Ci-après les questions les plus fréquemment posées sur la réforme du divorce par consentement mutuel, à retrouver avec d’autres outils sur la page internet dédiée.

Et retrouvez ici l’ensemble des avancées pour le justiciable permises par la réforme #J21

L’agence de recouvrement des impayés de pensions alimentaires, introduite dans la loi de financement de la sécurité sociale, pourra également homologuer des accords intervenant en référence à un barème de manière à dispenser les parents de la saisine du juge.

Questions-Réponses – Réforme du divorce par consentement mutuel #J21

Combien y a-t-il de divorces en France ?

Après une forte hausse au début des années 2000 (115 000 en 2001, 155 000 en 2005), le nombre de divorces prononcés en France, est désormais en baisse (124 000 en 2015).
Le divorce est soit contentieux soit par consentement mutuel.

1) Le divorce contentieux peut prendre trois formes :
– le divorce pour faute (8 504 en 2015) : un des époux peut demander le divorce pour faute si son

conjoint a commis une « violation grave ou renouvelée des devoirs et obligations liés au mariage, rendant intolérable le maintien de la vie commune ». Tel est le cas, par exemple, en cas de violences conjugales ;

– le divorce pour acceptation du principe de la rupture du mariage (29 656 en 2015) : pour les époux qui sont d’accord pour divorcer mais ne parviennent pas à s’entendre sur les conséquences de la rupture ;

– le divorce pour altération définitive du lien conjugal (16 288 en 2015) : le divorce peut être demandé par l’un des époux lorsque le lien conjugal est définitivement altéré (notamment, lorsqu’un délai de deux ans s’est écoulé sans vie commune).

2) Le divorce par consentement mutuel (67 875 en 2015) peut être demandé si les époux sont d’accord sur le divorce et tous ses effets (partage des biens, autorité parentale, pension alimentaire, prestation compensatoire).

Comment se passera le nouveau divorce par consentement mutuel ?

La loi de modernisation de la justice du 21ème siècle (J21) a profondément simplifié la procédure de divorce par consentement mutuel, qui ne se déroulera plus dans la quasi-totalité des cas devant le juge.

La convention de divorce sera toujours rédigée par les avocats des deux parties mais elle sera désormais déposée au rang des minutes d’un notaire, ce qui lui conférera date certaine et force exécutoire.

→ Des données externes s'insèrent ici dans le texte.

set_option maxHeartbeats 4000000 in
lemma foldR_eq_scan : ∀ (n : Nat) (l : List Char), l.length ≤ n → pvFoldR l = pvScanB l := by
  intro n
  induction n with
  | zero =>
    intro l h
    have hl : l = [] := by cases l with
      | nil => rfl
      | cons c t => simp at h
    subst hl
    rw [foldR_nil]
    simp [pvScanB]
  | succ n ih =>
    intro l hlen
    cases l with
    | nil =>
      rw [foldR_nil]
      simp [pvScanB]
    | cons c t =>
      have hIH' : ∀ (k x : List Char), k.length = 25 → c :: t = k ++ x → pvFoldR x = pvScanB x := by
        intro k x hkl hx
        apply ih
        have := congrArg List.length hx
        simp [hkl] at this
        simp at hlen
        omega
      by_cases hcond : (pvPrefixB.toList.isPrefixOf (c :: t)
          && (pvNamesB.get? (String.ofList (((c :: t).drop 23).take 2))).isSome) = true
      · have hpre := Bool.and_elim_left hcond
        have hsome := Bool.and_elim_right hcond
        obtain ⟨nm, hnm⟩ := Option.isSome_iff_exists.mp hsome
        rcases names_get?_dom _ _ hnm with hs|hs|hs|hs|hs|hs|hs|hs|hs|hs|hs|hs|hs
        · exact key_branch c t '0' '8' "ParticleCore"
            ("SystemModuleDataPointer08".toList) ("SystemModuleDataPointerParticleCore".toList) (by decide) (by decide) (by decide)
            (fold_key (pvPairs.take 0) (pvPairs.drop 1) _ _ (by decide) (by decide) (by decide) (by decide))
            hpre (by rw [hs]; try decide) (fun x hx => hIH' _ x (by decide) hx)
        · exact key_branch c t '0' '9' "AudioEngine"
            ("SystemModuleDataPointer09".toList) ("SystemModuleDataPointerAudioEngine".toList) (by decide) (by decide) (by decide)
            (fold_key (pvPairs.take 1) (pvPairs.drop 2) _ _ (by decide) (by decide) (by decide) (by decide))
            hpre (by rw [hs]; try decide) (fun x hx => hIH' _ x (by decide) hx)
        · exact key_branch c t '1' '0' "GraphicsEngine"
            ("SystemModuleDataPointer10".toList) ("SystemModuleDataPointerGraphicsEngine".toList) (by decide) (by decide) (by decide)
            (fold_key (pvPairs.take 2) (pvPairs.drop 3) _ _ (by decide) (by decide) (by decide) (by decide))
            hpre (by rw [hs]; try decide) (fun x hx => hIH' _ x (by decide) hx)
        · exact key_branch c t '1' '1' "PhysicsEngine"
            ("SystemModuleDataPointer11".toList) ("SystemModuleDataPointerPhysicsEngine".toList) (by decide) (by decide) (by decide)
            (fold_key (pvPairs.take 3) (pvPairs.drop 4) _ _ (by decide) (by decide) (by decide) (by decide))
            hpre (by rw [hs]; try decide) (fun x hx => hIH' _ x (by decide) hx)
        · exact key_branch c t '1' '2' "NetworkEngine"
            ("SystemModuleDataPointer12".toList) ("SystemModuleDataPointerNetworkEngine".toList) (by decide) (by decide) (by decide)
            (fold_key (pvPairs.take 4) (pvPairs.drop 5) _ _ (by decide) (by decide) (by decide) (by decide))
            hpre (by rw [hs]; try decide) (fun x hx => hIH' _ x (by decide) hx)
        · exact key_branch c t '1' '3' "InputEngine"
            ("SystemModuleDataPointer13".toList) ("SystemModuleDataPointerInputEngine".toList) (by decide) (by decide) (by decide)
            (fold_key (pvPairs.take 5) (pvPairs.drop 6) _ _ (by decide) (by decide) (by decide) (by decide))
            hpre (by rw [hs]; try decide) (fun x hx => hIH' _ x (by decide) hx)
        · exact key_branch c t '1' '4' "ResourceEngine"
            ("SystemModuleDataPointer14".toList) ("SystemModuleDataPointerResourceEngine".toList) (by decide) (by decide) (by decide)
            (fold_key (pvPairs.take 6) (pvPairs.drop 7) _ _ (by decide) (by decide) (by decide) (by decide))
            hpre (by rw [hs]; try decide) (fun x hx => hIH' _ x (by decide) hx)
        · exact key_branch c t '1' '5' "AnimationEngine"
            ("SystemModuleDataPointer15".toList) ("SystemModuleDataPointerAnimationEngine".toList) (by decide) (by decide) (by decide)
            (fold_key (pvPairs.take 7) (pvPairs.drop 8) _ _ (by decide) (by decide) (by decide) (by decide))
            hpre (by rw [hs]; try decide) (fun x hx => hIH' _ x (by decide) hx)
        · exact key_branch c t '1' '6' "ParticleEngine"
            ("SystemModuleDataPointer16".toList) ("SystemModuleDataPointerParticleEngine".toList) (by decide) (by decide) (by decide)
            (fold_key (pvPairs.take 8) (pvPairs.drop 9) _ _ (by decide) (by decide) (by decide) (by decide))
            hpre (by rw [hs]; try decide) (fun x hx => hIH' _ x (by decide) hx)
        · exact key_branch c t '1' '7' "SystemCore"
            ("SystemModuleDataPointer17".toList) ("SystemModuleDataPointerSystemCore".toList) (by decide) (by decide) (by decide)
            (fold_key (pvPairs.take 9) (pvPairs.drop 10) _ _ (by decide) (by decide) (by decide) (by decide))
            hpre (by rw [hs]; try decide) (fun x hx => hIH' _ x (by decide) hx)
        · exact key_branch c t '1' '8' "SystemEngine"
            ("SystemModuleDataPointer18".toList) ("SystemModuleDataPointerSystemEngine".toList) (by decide) (by decide) (by decide)
            (fold_key (pvPairs.take 10) (pvPairs.drop 11) _ _ (by decide) (by decide) (by decide) (by decide))
            hpre (by rw [hs]; try decide) (fun x hx => hIH' _ x (by decide) hx)
        · exact key_branch c t '1' '9' "RenderCore"
            ("SystemModuleDataPointer19".toList) ("SystemModuleDataPointerRenderCore".toList) (by decide) (by decide) (by decide)
            (fold_key (pvPairs.take 11) (pvPairs.drop 12) _ _ (by decide) (by decide) (by decide) (by decide))
            hpre (by rw [hs]; try decide) (fun x hx => hIH' _ x (by decide) hx)
        · exact key_branch c t '2' '0' "RenderEngine"
            ("SystemModuleDataPointer20".toList) ("SystemModuleDataPointerRenderEngine".toList) (by decide) (by decide) (by decide)
            (fold_key (pvPairs.take 12) (pvPairs.drop 13) _ _ (by decide) (by decide) (by decide) (by decide))
            hpre (by rw [hs]; try decide) (fun x hx => hIH' _ x (by decide) hx)
      · have hnot : ∀ p ∈ pvPairs, ¬ p.1 <+: (c :: t) := by
          intro p hp hppre
          obtain ⟨d1, d2, nm, hpk, hget⟩ := keys_enum p hp
          exact hcond (match_of_key_prefix d1 d2 nm hget c t (hpk ▸ hppre))
        have hstep : pvFoldR (c :: t) = c :: pvFoldR t := by
          unfold pvFoldR
          exact fold_cons_aux c t hnot pvPairs (fun p hp => hp) t (fun p _ h => h)
        rw [hstep, ih t (by simp at hlen; omega), pvScanB_cons, if_neg (by simpa using hcond)]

C’est à compter de ce moment que le divorce sera effectif, par l’effet de la loi.

Quel est le rôle de l’avocat ?

Chaque conjoint doit désormais avoir son propre avocat, ce qui est une mesure plus protectrice puisque que l’avocat ne défendra que les seuls intérêts de son client et non ceux de son conjoint.

Les avocats sont chargés de s’assurer :

  • du plein consentement, libre et éclairé, de l’époux qu’ils assistent ; à cet effet, ils conseillent les époux quant à l’opportunité de recourir à un divorce par consentement mutuel ;
  • de l’équilibre de la convention et de ce qu’elle préserve les intérêts de leur client ;
  • de ce que les enfants ont bien été informés par les parents de leur droit à être entendus ;
  • de ce que la convention contient tous les éléments requis par la loi et ne contrevient pas à l’ordre public.Que doit contenir la convention ?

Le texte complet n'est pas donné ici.